#### [THE PROBLEM]
The answer is to be an exact copy of the lines below running from the line with "bLoop [] (orderedFeatures feature_list) []" down to the line with "-- output order", both ends included, and nothing more.
• • • •
-- pv_equiv track=rewrite | github.com/OpenMOSS/Language-Model-SAEs | src/path_evaluation/feature_infl.py | _build_target_groups_within_feature_list
-- ===== SOURCE A (Python) =====
-- from typing import Any, Dict, List, Optional, Tuple
--
-- FeatureNode = Tuple[int, int, int, str]
--
-- def _feature_type_order(feature_type: str) -> int:
--     feature_type_lower = feature_type.lower()
--     if feature_type_lower == "lorsa":
--         return 0
--     if feature_type_lower == "transcoder":
--         return 1
--     raise ValueError(f"Unknown feature_type: {feature_type}")
--
-- def _feature_sort_key(node: FeatureNode) -> Tuple[int, int, int, int]:
--     layer, pos, feature_id, feature_type = node
--     return (layer, _feature_type_order(feature_type), pos, feature_id)
--
-- def _is_valid_causal_edge(source_node: FeatureNode, target_node: FeatureNode) -> bool:
--     if source_node == target_node:
--         return False
--
--     source_layer, _, _, source_type = source_node
--     target_layer, _, _, target_type = target_node
--
--     if source_layer < target_layer:
--         return True
--
--     if source_layer == target_layer:
--         return source_type.lower() == "lorsa" and target_type.lower() == "transcoder"
--
--     return False
--
-- def _build_target_groups_within_feature_list(
--     feature_list: List[FeatureNode],
-- ) -> List[Tuple[FeatureNode, List[FeatureNode]]]:
--     ordered_features = sorted(set(feature_list), key=_feature_sort_key)
--     grouped_targets: List[Tuple[FeatureNode, List[FeatureNode]]] = []
--     for i, source_node in enumerate(ordered_features):
--         target_nodes = [
--             target_node
--             for target_node in ordered_features[i + 1 :]
--             if _is_valid_causal_edge(source_node, target_node)
--         ]
--         if target_nodes:
--             grouped_targets.append((source_node, target_nodes))
--     return grouped_targets
-- ===== SOURCE B (Python) =====
-- from typing import List, Tuple
--
-- FeatureNode = Tuple[int, int, int, str]
--
-- def _feature_type_order(feature_type: str) -> int:
--     feature_type_lower = feature_type.lower()
--     if feature_type_lower == "lorsa":
--         return 0
--     if feature_type_lower == "transcoder":
--         return 1
--     raise ValueError(f"Unknown feature_type: {feature_type}")
--
-- def _feature_sort_key(node: FeatureNode) -> Tuple[int, int, int, int]:
--     layer, pos, feature_id, feature_type = node
--     return (layer, _feature_type_order(feature_type), pos, feature_id)
--
-- def _group_key(node: FeatureNode) -> Tuple[int, int]:
--     return (node[0], _feature_type_order(node[3]))
--
-- def _build_target_groups_within_feature_list(
--     feature_list: List[FeatureNode],
-- ) -> List[Tuple[FeatureNode, List[FeatureNode]]]:
--     # Single grouping pass: after sorting, the valid targets of every source are
--     # exactly the contiguous tail that starts right after the source's
--     # (layer, type) group, so no per-pair edge test is needed.
--     ordered_features = sorted(set(feature_list), key=_feature_sort_key)
--     grouped_targets: List[Tuple[FeatureNode, List[FeatureNode]]] = []
--     run: List[FeatureNode] = []
--     n = len(ordered_features)
--     for i, node in enumerate(ordered_features):
--         run.append(node)
--         if i + 1 == n or _group_key(ordered_features[i + 1]) != _group_key(node):
--             targets = ordered_features[i + 1:]
--             if targets:
--                 grouped_targets.extend((source, targets) for source in run)
--             run = []
--     return grouped_targets
-- ===== Notes on version B (the rewrite author's own statement) =====
-- stated objective: faster
-- what changed: Instead of testing _is_valid_causal_edge on every later node for every source (quadratic in tests), B makes one grouping pass over the sorted deduplicated list: nodes sharing a (layer, type-order) key form a contiguous run whose valid targets are exactly the tail that starts right after the run, so each source's target list is a single shared tail slice.
-- outside the precondition, e.g. on _build_target_groups_within_feature_list([(0, 0, 0, 'transcoder'), (0, 0, 0, 'TRANSCODER')]): A returns [], B returns []
import Mathlib
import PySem

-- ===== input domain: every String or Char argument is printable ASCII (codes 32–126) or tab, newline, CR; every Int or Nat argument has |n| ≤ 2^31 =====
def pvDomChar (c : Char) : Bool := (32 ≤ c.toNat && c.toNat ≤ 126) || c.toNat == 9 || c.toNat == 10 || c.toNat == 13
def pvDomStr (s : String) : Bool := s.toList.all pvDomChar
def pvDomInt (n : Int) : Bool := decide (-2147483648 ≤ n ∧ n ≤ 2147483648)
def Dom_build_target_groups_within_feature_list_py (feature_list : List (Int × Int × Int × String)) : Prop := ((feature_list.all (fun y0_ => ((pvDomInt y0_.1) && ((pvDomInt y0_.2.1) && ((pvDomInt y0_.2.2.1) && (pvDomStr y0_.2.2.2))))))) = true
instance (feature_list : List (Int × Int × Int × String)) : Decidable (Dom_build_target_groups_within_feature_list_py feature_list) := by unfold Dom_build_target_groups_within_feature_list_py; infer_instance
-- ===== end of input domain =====

-- B replaces A's per-pair _is_valid_causal_edge filter over every suffix by one grouping
-- pass over the sorted list, pairing each (layer, type)-run with the tail after it.

-- ===== PORT A =====
-- _feature_type_order; the final `2` stands for Python's `raise ValueError` branch,
-- which Pre_ excludes.
def feature_type_order (feature_type : String) : Int :=
  if PySem.Str.lower feature_type == "lorsa" then 0
  else if PySem.Str.lower feature_type == "transcoder" then 1
  else 2

-- _feature_sort_key returns the 4-tuple (layer, type_order, pos, feature_id); Python's
-- sorted compares such tuples lexicographically, which is the ×ₗ (Prod.Lex) order on the
-- split key (layer, type_order) ×ₗ (pos, feature_id) used through PySem.List.sorted2.
def sortKey1 (n : Int × Int × Int × String) : Int ×ₗ Int := toLex (n.1, feature_type_order n.2.2.2)
def sortKey2 (n : Int × Int × Int × String) : Int ×ₗ Int := toLex (n.2.1, n.2.2.1)

-- sorted(set(feature_list), key=_feature_sort_key), shared by both sources verbatim
def orderedFeatures (feature_list : List (Int × Int × Int × String)) : List (Int × Int × Int × String) :=
  PySem.List.sorted2 (PySem.Set.ofList feature_list) sortKey1 sortKey2

def is_valid_causal_edge (s t : Int × Int × Int × String) : Bool :=
  if s == t then false
  else if s.1 < t.1 then true
  else if s.1 == t.1 then
    PySem.Str.lower s.2.2.2 == "lorsa" && PySem.Str.lower t.2.2.2 == "transcoder"
  else false

-- the for-loop: at index i the remaining list IS ordered_features[i+1:]
def aLoop : List (Int × Int × Int × String) → List ((Int × Int × Int × String) × (List (Int × Int × Int × String))) → List ((Int × Int × Int × String) × (List (Int × Int × Int × String)))
  | [], out => out
  | s :: rest, out =>
      let targets := rest.filter (fun t => is_valid_causal_edge s t)
      aLoop rest (if targets.isEmpty then out else out ++ [(s, targets)])

def build_target_groups_within_feature_list_py (feature_list : List (Int × Int × Int × String)) : List ((Int × Int × Int × String) × (List (Int × Int × Int × String))) :=
  aLoop (orderedFeatures feature_list) []

-- ===== PORT B =====
-- _group_key (only compared for equality, so a plain pair)
def groupKey (n : Int × Int × Int × String) : Int × Int := (n.1, feature_type_order n.2.2.2)

-- B's single grouping pass; `rest` is ordered_features[i+1:], so `i+1 == n` is `rest = []`
-- and `ordered_features[i+1]` is the head of `rest`.
def bLoop : List (Int × Int × Int × String) → List (Int × Int × Int × String) → List ((Int × Int × Int × String) × (List (Int × Int × Int × String))) → List ((Int × Int × Int × String) × (List (Int × Int × Int × String)))
  | _, [], out => out
  | run, node :: rest, out =>
      match rest with
      | [] => out  -- boundary at the end: targets = [] so nothing is emitted
      | next :: _ =>
          if groupKey next ≠ groupKey node then
            bLoop [] rest (out ++ (run ++ [node]).map (fun s => (s, rest)))
          else
            bLoop (run ++ [node]) rest out

def build_target_groups_within_feature_list_py_alt (feature_list : List (Int × Int × Int × String)) : List ((Int × Int × Int × String) × (List (Int × Int × Int × String))) :=
  bLoop [] (orderedFeatures feature_list) []

-- ===== PRECONDITION & SPEC =====
-- Pre_ excludes (1) nodes whose feature_type is not a case variant of "lorsa"/"transcoder"
-- (A raises ValueError while sorting), and (2) lists holding two distinct nodes with the
-- same sort key (equal ints, same lowercased type, different type spelling): there A's
-- output order is an accident of set() hash iteration order and varies with PYTHONHASHSEED.
def Pre_build_target_groups_within_feature_list_py (feature_list : List (Int × Int × Int × String)) : Prop :=
  ∀ a ∈ feature_list,
    (PySem.Str.lower a.2.2.2 = "lorsa" ∨ PySem.Str.lower a.2.2.2 = "transcoder") ∧
    ∀ b ∈ feature_list,
      a.1 = b.1 → a.2.1 = b.2.1 → a.2.2.1 = b.2.2.1 →
      PySem.Str.lower a.2.2.2 = PySem.Str.lower b.2.2.2 → a = b
instance (feature_list : List (Int × Int × Int × String)) : Decidable (Pre_build_target_groups_within_feature_list_py feature_list) := by unfold Pre_build_target_groups_within_feature_list_py; infer_instance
• • • •
#### [WRITTEN REPLY]
  bLoop [] (orderedFeatures feature_list) []

-- ===== PRECONDITION & SPEC =====
-- Pre_ excludes (1) nodes whose feature_type is not a case variant of "lorsa"/"transcoder"
-- (A raises ValueError while sorting), and (2) lists holding two distinct nodes with the
-- same sort key (equal ints, same lowercased type, different type spelling): there A's
-- output order is an accident of set() hash iteration order and varies with PYTHONHASHSEED.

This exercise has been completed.